On the third Saturday, there will be gardening instructions tailored to the farmers market sensibility. For example, there will be talks on composting, the storage of root vegetables, and components aimed at children, including “farmers market Spanish lessons,” and environmental workshops.

On fourth Saturdays there will be cooking demonstrations for local chefs or caterers — each with an important stipulation: that the recipe must be purchasable for under $20 for a family of four.

This ties in with Bynum’s wish that there be access to local foods and that the market cater to everyone in the community.

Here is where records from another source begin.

-- pv_equiv track=rewrite | github.com/tpogden/advent-2023 | src/advent-2023/01.py | find_first_substr_in_str
-- ===== SOURCE A (Python) =====
-- def find_first_substr_in_str(str_to_find, substrs):
--     idx_found = 1000000  # assume no line longer than this
--     substr_found = None
--     for ss in substrs:
--         idx = str_to_find.find(ss)
--         if idx != -1 and idx < idx_found:
--             idx_found = idx
--             substr_found = ss
--     if substr_found is not None:
--         return substr_found, idx_found
--     else:
--         return None, None
-- ===== SOURCE B (Python) =====
-- def find_first_substr_in_str(str_to_find, substrs):
--     # Scan positions left to right and return the first substring match,
--     # trying the substrings in list order at each position.
--     for i in range(len(str_to_find) + 1):
--         for ss in substrs:
--             if str_to_find.startswith(ss, i):
--                 return ss, i
--     return None, None
-- ===== Notes on version B (the rewrite author's own statement) =====
-- stated objective: faster
-- what changed: Instead of computing each substring's full find-index and keeping a running minimum, B scans string positions left to right and returns at the first position where some substring (in list order) starts; Pre_ excludes strings of length >= 1000000, which A explicitly assumes away ('assume no line longer than this') and where its sentinel silently drops any match at index >= 1000000 (e.g. on ('b'*1000000+'a', ['a']) A returns (None, None), B returns ('a', 1000000)).
import Mathlib
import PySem

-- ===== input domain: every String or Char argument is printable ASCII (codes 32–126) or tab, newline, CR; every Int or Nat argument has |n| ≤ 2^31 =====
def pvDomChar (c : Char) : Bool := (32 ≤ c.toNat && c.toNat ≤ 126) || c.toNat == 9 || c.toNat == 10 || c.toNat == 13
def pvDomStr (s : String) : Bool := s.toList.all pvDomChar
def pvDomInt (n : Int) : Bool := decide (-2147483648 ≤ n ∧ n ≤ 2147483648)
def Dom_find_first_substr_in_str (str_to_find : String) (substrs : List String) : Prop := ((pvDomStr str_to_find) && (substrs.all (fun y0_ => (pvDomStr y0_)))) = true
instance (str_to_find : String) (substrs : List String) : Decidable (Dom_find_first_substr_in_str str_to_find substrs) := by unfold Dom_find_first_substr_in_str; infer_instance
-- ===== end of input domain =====

-- B scans string positions left to right and returns on the first hit, instead of
-- A's running minimum over each substring's find-index; equivalence is claimed for
-- strings shorter than 1000000 characters (A's own stated assumption).

-- ===== PORT A =====
-- the loop body: idx = str_to_find.find(ss); if idx != -1 and idx < idx_found: update
-- (the local 'idx' is written out inline)
def ffsAStep (s : List Char) (st : Int × Option String) (ss : String) : Int × Option String :=
  if PySem.Chars.find s ss.toList ≠ -1 ∧ PySem.Chars.find s ss.toList < st.1 then
    (PySem.Chars.find s ss.toList, some ss)
  else st

def find_first_substr_in_str (str_to_find : String) (substrs : List String) : Option String × Option Int :=
  let st := substrs.foldl (ffsAStep str_to_find.toList) (1000000, none)
  match st.2 with
  | some ss => (some ss, some st.1)
  | none => (none, none)

-- ===== PORT B =====
-- inner loop: 'for ss in substrs: if str_to_find.startswith(ss, i): return ss, i'
-- (str.startswith(ss, i) with 0 ≤ i ≤ len(s) is exactly 'ss is a prefix of s[i:]')
def ffsBInner (s : List Char) (i : Nat) : List String → Option (String × Nat)
  | [] => none
  | ss :: rest =>
      if PySem.Chars.startswith (s.drop i) ss.toList then some (ss, i) else ffsBInner s i rest

-- outer loop over the positions 'for i in range(len(str_to_find) + 1)'
def ffsBScan (s : List Char) (substrs : List String) : List Nat → Option String × Option Int
  | [] => (none, none)
  | i :: rest =>
      match ffsBInner s i substrs with
      | some (ss, j) => (some ss, some (j : Int))
      | none => ffsBScan s substrs rest

def find_first_substr_in_str_alt (str_to_find : String) (substrs : List String) : Option String × Option Int :=
  ffsBScan str_to_find.toList substrs (List.range (str_to_find.toList.length + 1))

-- ===== PRECONDITION & SPEC =====
-- Pre_ excludes strings of length ≥ 1000000, which A explicitly assumes away
-- ('# assume no line longer than this'): there A's sentinel silently drops any
-- match first occurring at index ≥ 1000000 and returns (None, None), while B
-- reports the match.
def Pre_find_first_substr_in_str (str_to_find : String) (substrs : List String) : Prop :=
  str_to_find.toList.length < 1000000
instance (str_to_find : String) (substrs : List String) : Decidable (Pre_find_first_substr_in_str str_to_find substrs) := by unfold Pre_find_first_substr_in_str; infer_instance
def pvWitness_find_first_substr_in_str : String × List String := ("one2three", ["two", "three", "one"])
def Spec_find_first_substr_in_str (str_to_find : String) (substrs : List String) (out : Option String × Option Int) : Prop := out = find_first_substr_in_str_alt str_to_find substrs
instance (str_to_find : String) (substrs : List String) (out : Option String × Option Int) : Decidable (Spec_find_first_substr_in_str str_to_find substrs out) := by unfold Spec_find_first_substr_in_str; infer_instance

-- ===== CLAIM (what is proved, stated in full; the proofs are below) =====
def Claim_equal_find_first_substr_in_str : Prop := ∀ (str_to_find : String) (substrs : List String), Dom_find_first_substr_in_str str_to_find substrs → Pre_find_first_substr_in_str str_to_find substrs → Spec_find_first_substr_in_str str_to_find substrs (find_first_substr_in_str str_to_find substrs)

-- ===== LEMMAS AND PROOFS =====

-- `bestOf s t l`: the (index, substring) pair A's fold ends with when started at threshold t,
-- as a structural recursion (none = the state is left untouched).
def bestOf (s : List Char) (t : Int) : List String → Option (Int × String)
  | [] => none
  | ss :: rest =>
      if PySem.Chars.find s ss.toList ≠ -1 ∧ PySem.Chars.find s ss.toList < t then
        match bestOf s (PySem.Chars.find s ss.toList) rest with
        | some r => some r
        | none => some (PySem.Chars.find s ss.toList, ss)
      else bestOf s t rest

theorem foldA_char (s : List Char) (l : List String) (t : Int) (o : Option String) :
    l.foldl (ffsAStep s) (t, o) =
      match bestOf s t l with
      | some (j, ss) => (j, some ss)
      | none => (t, o) := by
  induction l generalizing t o with
  | nil => simp [bestOf]
  | cons ss rest ih =>
      simp only [List.foldl_cons, ffsAStep, bestOf]
      by_cases h : PySem.Chars.find s ss.toList ≠ -1 ∧ PySem.Chars.find s ss.toList < t
      · rw [if_pos h, if_pos h, ih]
        cases hb : bestOf s (PySem.Chars.find s ss.toList) rest with
        | none => rfl
        | some r => cases r; rfl
      · rw [if_neg h, if_neg h, ih]

theorem bestOf_none_iff (s : List Char) (l : List String) (t : Int) :
    bestOf s t l = none ↔
      ∀ ss ∈ l, ¬(PySem.Chars.find s ss.toList ≠ -1 ∧ PySem.Chars.find s ss.toList < t) := by
  induction l generalizing t with
  | nil => simp [bestOf]
  | cons ss rest ih =>
      simp only [bestOf, List.forall_mem_cons]
      by_cases h : PySem.Chars.find s ss.toList ≠ -1 ∧ PySem.Chars.find s ss.toList < t
      · rw [if_pos h]
        cases hb : bestOf s (PySem.Chars.find s ss.toList) rest with
        | none => simp [h]
        | some r => simp [h]
      · rw [if_neg h, ih]
        exact ⟨fun hall => ⟨h, hall⟩, fun h2 => h2.2⟩

theorem bestOf_some_spec (s : List Char) (l : List String) (t j : Int) (ss0 : String)
    (h : bestOf s t l = some (j, ss0)) :
    PySem.Chars.find s ss0.toList = j ∧ j < t ∧ j ≠ -1 ∧
    (∀ ss ∈ l, PySem.Chars.find s ss.toList ≠ -1 → PySem.Chars.find s ss.toList < t →
       j ≤ PySem.Chars.find s ss.toList) ∧
    (∃ l1 l2, l = l1 ++ ss0 :: l2 ∧
       ∀ ss ∈ l1, PySem.Chars.find s ss.toList = -1 ∨ j < PySem.Chars.find s ss.toList) := by
  induction l generalizing t j ss0 with
  | nil => simp [bestOf] at h
  | cons ss rest ih =>
      simp only [bestOf] at h
      by_cases hc : PySem.Chars.find s ss.toList ≠ -1 ∧ PySem.Chars.find s ss.toList < t
      · rw [if_pos hc] at h
        cases hb : bestOf s (PySem.Chars.find s ss.toList) rest with
        | some r =>
            rw [hb] at h
            obtain ⟨j', ss'⟩ := r
            simp only [Option.some.injEq, Prod.mk.injEq] at h
            obtain ⟨hj, hss⟩ := h
            subst hj; subst hss
            obtain ⟨hfind, hlt, hne, hmin, l1, l2, heq, hbefore⟩ := ih _ _ _ hb
            refine ⟨hfind, lt_trans hlt hc.2, hne, ?_, ss :: l1, l2, by rw [heq]; rfl, ?_⟩
            · intro ss' hm hne2 hlt2
              rcases List.mem_cons.mp hm with rfl | hm
              · exact le_of_lt hlt
              · by_cases hlt3 : PySem.Chars.find s ss'.toList < PySem.Chars.find s ss.toList
                · exact hmin ss' hm hne2 hlt3
                · omega
            · intro ss' hm
              rcases List.mem_cons.mp hm with rfl | hm
              · exact Or.inr hlt
              · exact hbefore ss' hm
        | none =>
            rw [hb] at h
            simp only [Option.some.injEq, Prod.mk.injEq] at h
            obtain ⟨hj, hss⟩ := h
            subst hj; subst hss
            rw [bestOf_none_iff] at hb
            refine ⟨rfl, hc.2, hc.1, ?_, [], rest, rfl, by simp⟩
            intro ss' hm hne2 hlt2
            rcases List.mem_cons.mp hm with rfl | hm
            · exact le_refl _
            · have := hb ss' hm
              omega
      · rw [if_neg hc] at h
        obtain ⟨hfind, hlt, hne, hmin, l1, l2, heq, hbefore⟩ := ih _ _ _ h
        refine ⟨hfind, hlt, hne, ?_, ss :: l1, l2, by rw [heq]; rfl, ?_⟩
        · intro ss' hm hne2 hlt2
          rcases List.mem_cons.mp hm with rfl | hm
          · exact absurd ⟨hne2, hlt2⟩ hc
          · exact hmin ss' hm hne2 hlt2
        · intro ss' hm
          rcases List.mem_cons.mp hm with rfl | hm
          · by_cases hss : PySem.Chars.find s ss'.toList = -1
            · exact Or.inl hss
            · right; omega
          · exact hbefore ss' hm

-- a match at position i means find ≠ -1 and find ≤ i
theorem find_le_of_prefix_drop (s : List Char) (ss : List Char) (i : Nat)
    (h : ss <+: s.drop i) :
    PySem.Chars.find s ss ≠ -1 ∧ PySem.Chars.find s ss ≤ (i : Int) := by
  have hin : PySem.Chars.isIn ss s = true :=
    (PySem.Chars.exists_prefix_drop_iff_isIn ss s).mp ⟨i, h⟩
  have hne : PySem.Chars.find s ss ≠ -1 :=
    (PySem.Chars.find_ne_neg_one_iff s ss).mpr ((PySem.Chars.isIn_iff_infix ss s).mp hin)
  have hlow := PySem.Chars.neg_one_le_find s ss
  refine ⟨hne, ?_⟩
  by_contra hcon
  have hlt : i < (PySem.Chars.find s ss).toNat := by omega
  exact ((PySem.Chars.find_spec (s := s) (sub := ss) (by omega)).2 i hlt) h

theorem ffsBInner_none_iff (s : List Char) (i : Nat) (l : List String) :
    ffsBInner s i l = none ↔ ∀ ss ∈ l, ¬(ss.toList <+: s.drop i) := by
  induction l with
  | nil => simp [ffsBInner]
  | cons ss rest ih =>
      simp only [ffsBInner, List.forall_mem_cons]
      by_cases h : PySem.Chars.startswith (s.drop i) ss.toList
      · rw [if_pos h]
        simp only [reduceCtorEq, false_iff, not_and]
        intro hcon
        exact absurd ((PySem.Chars.startswith_iff _ _).mp h) hcon
      · rw [if_neg h, ih]
        have hnp : ¬(ss.toList <+: s.drop i) :=
          fun hp => h ((PySem.Chars.startswith_iff _ _).mpr hp)
        exact ⟨fun hall => ⟨hnp, hall⟩, fun h2 => h2.2⟩

theorem ffsBScan_none (s : List Char) (l : List String) (ids : List Nat)
    (h : ∀ i ∈ ids, ffsBInner s i l = none) :
    ffsBScan s l ids = (none, none) := by
  induction ids with
  | nil => rfl
  | cons i rest ih =>
      simp only [ffsBScan, h i List.mem_cons_self]
      exact ih (fun i' hm => h i' (List.mem_cons_of_mem _ hm))

theorem ffsBScan_found (s : List Char) (l : List String) (ids1 ids2 : List Nat) (i : Nat)
    (ss : String)
    (h1 : ∀ i' ∈ ids1, ffsBInner s i' l = none)
    (h2 : ffsBInner s i l = some (ss, i)) :
    ffsBScan s l (ids1 ++ i :: ids2) = (some ss, some (i : Int)) := by
  induction ids1 with
  | nil => simp [ffsBScan, h2]
  | cons i' rest ih =>
      simp only [List.cons_append, ffsBScan, h1 i' List.mem_cons_self]
      exact ih (fun i'' hm => h1 i'' (List.mem_cons_of_mem _ hm))

theorem ffsBInner_found (s : List Char) (i : Nat) (l1 l2 : List String) (ss0 : String)
    (h1 : ∀ ss ∈ l1, ¬(ss.toList <+: s.drop i))
    (h2 : ss0.toList <+: s.drop i) :
    ffsBInner s i (l1 ++ ss0 :: l2) = some (ss0, i) := by
  induction l1 with
  | nil =>
      simp only [List.nil_append, ffsBInner]
      rw [if_pos ((PySem.Chars.startswith_iff _ _).mpr h2)]
  | cons ss rest ih =>
      simp only [List.cons_append, ffsBInner]
      rw [if_neg (fun h => h1 ss List.mem_cons_self ((PySem.Chars.startswith_iff _ _).mp h))]
      exact ih (fun ss' hm => h1 ss' (List.mem_cons_of_mem _ hm))

-- ===== VERDICT (by name: the statement is the Claim_ definition above) =====
theorem find_first_substr_in_str_spec : Claim_equal_find_first_substr_in_str := by
  intro str_to_find substrs _ hpre
  unfold Pre_find_first_substr_in_str at hpre
  unfold Spec_find_first_substr_in_str
  set s := str_to_find.toList with hs
  show find_first_substr_in_str str_to_find substrs = _
  unfold find_first_substr_in_str find_first_substr_in_str_alt
  rw [← hs, foldA_char]
  cases hb : bestOf s 1000000 substrs with
  | none =>
      -- no substring is found: both sides return (none, none)
      rw [bestOf_none_iff] at hb
      simp only
      rw [ffsBScan_none]
      intro i hi
      rw [List.mem_range] at hi
      rw [ffsBInner_none_iff]
      intro ss hm hp
      obtain ⟨hne, hle⟩ := find_le_of_prefix_drop s ss.toList i hp
      exact hb ss hm ⟨hne, by omega⟩
  | some r =>
      obtain ⟨j, ss0⟩ := r
      obtain ⟨hfind, hlt, hne, hmin, l1, l2, heq, hbefore⟩ := bestOf_some_spec s substrs _ _ _ hb
      have hlow := PySem.Chars.neg_one_le_find s ss0.toList
      have hpos : 0 ≤ j := by omega
      have hjlen : j ≤ (s.length : Int) := hfind ▸ PySem.Chars.find_le_length s ss0.toList
      have hprefix : ss0.toList <+: s.drop j.toNat := by
        have := (PySem.Chars.find_spec (s := s) (sub := ss0.toList) (by omega)).1
        rwa [hfind] at this
      have hrange : j.toNat < s.length + 1 := by omega
      have hsplit : List.range (s.length + 1) =
          List.range j.toNat ++ j.toNat ::
            List.range' (j.toNat + 1) (s.length + 1 - j.toNat - 1) := by
        rw [List.range_eq_range', List.range_eq_range', ← List.range'_succ,
          show s.length + 1 - j.toNat - 1 + 1 = s.length + 1 - j.toNat by omega]
        have happ := @List.range'_append 0 j.toNat (s.length + 1 - j.toNat) 1
        simp only [Nat.zero_add, Nat.one_mul] at happ
        rw [happ, show j.toNat + (s.length + 1 - j.toNat) = s.length + 1 by omega]
      simp only
      rw [hsplit, ffsBScan_found s substrs _ _ j.toNat ss0, Int.toNat_of_nonneg hpos]
      · -- positions before j have no match
        intro i hi
        rw [List.mem_range] at hi
        rw [ffsBInner_none_iff]
        intro ss hm hp
        obtain ⟨hne2, hle⟩ := find_le_of_prefix_drop s ss.toList i hp
        have : j ≤ PySem.Chars.find s ss.toList := hmin ss hm hne2 (by omega)
        omega
      · -- at position j the first matching substring is ss0
        rw [heq]
        refine ffsBInner_found s j.toNat l1 l2 ss0 ?_ hprefix
        intro ss hm hp
        obtain ⟨hne2, hle⟩ := find_le_of_prefix_drop s ss.toList j.toNat hp
        rcases hbefore ss hm with h | h
        · exact hne2 h
        · omega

She described the market as different from others she has visited in that most of the farmers themselves show up to sell their food here, and that many other regional markets feature crafts produced locally but not necessarily sourced locally.

With CSFM vendors, questions are asked in the vein of, with bakers, “Where are you getting your milk? Your herbs?” If these components are not sourced locally, the market works with the vendor to show them some options for possibly fulfilling this in the future. “It’s about pushing people to make that leap,” said Bynum.

She added that she sees the market as a place to do complete weekly shopping: “your bread, mushrooms, chicken, beef, honey, maple syrup and just an incredible offering — with other markets you have to supplement outside of the market.”

Asked about the economics of such shopping, as perceptions are that farmers market shopping can be pricier and out of reach for some, Bynum replied, “As someone who is living on a budget and feeding myself from the market, it can be done. Also, think about food as part of your health. Sometimes cheap food means cheap food and can have repercussions.” Bynum also mentioned that most of the produce vendors now accept food stamps and W.I.C. vouchers and that she is working with other vendors in hopes of doing the same.

Bynum grew up in Garrison and now lives in Beacon. She began working at the tender age of 11 for Four Winds Farm, a market mainstay, as a cashier — a “random job I picked up which wound up being an introduction to everything else that I’m doing.” She spent a week at Four Winds in her teens, which led to a stay several seasons long.

With the farming knowledge she acquired, she started a garden for the (now-closed) Garden Road School in Peekskill and taught there last year. That led to another of Bynum’s offshoots: the founding of Hudson Valley Seed, a new nonprofit that works to establish educational gardens in schools and integrate them into curricula, incorporating science, math, English in outdoors, hands-on work. Participating institutions include schools in Newburgh, Poughkeepsie, Garrison and Beacon, where children are growing tomatoes, green onions and basil with the objective of having a salsa party as a concluding activity.

“It really is about starting as young as possible re food access. Children who learn nutrition in school ideally have those lessons reinforced at home, and that’s really only possible with a farmers market,” said Bynum. Beacon’s Common Ground Farm is the fiscal sponsor for Hudson Valley Seed.

Bynum has tapped into many other regional environmental organizations; she currently works part-time for Clearwater as an educator and participated in last summer’s River Institute program run by the Beacon Institute for Rivers and Estuaries’ Center for Environmental Innovation and Education. She is also helping to run the Power of Song program at Haldane. “It’s interesting to think how all the different things tie in — all related to food, education and access.”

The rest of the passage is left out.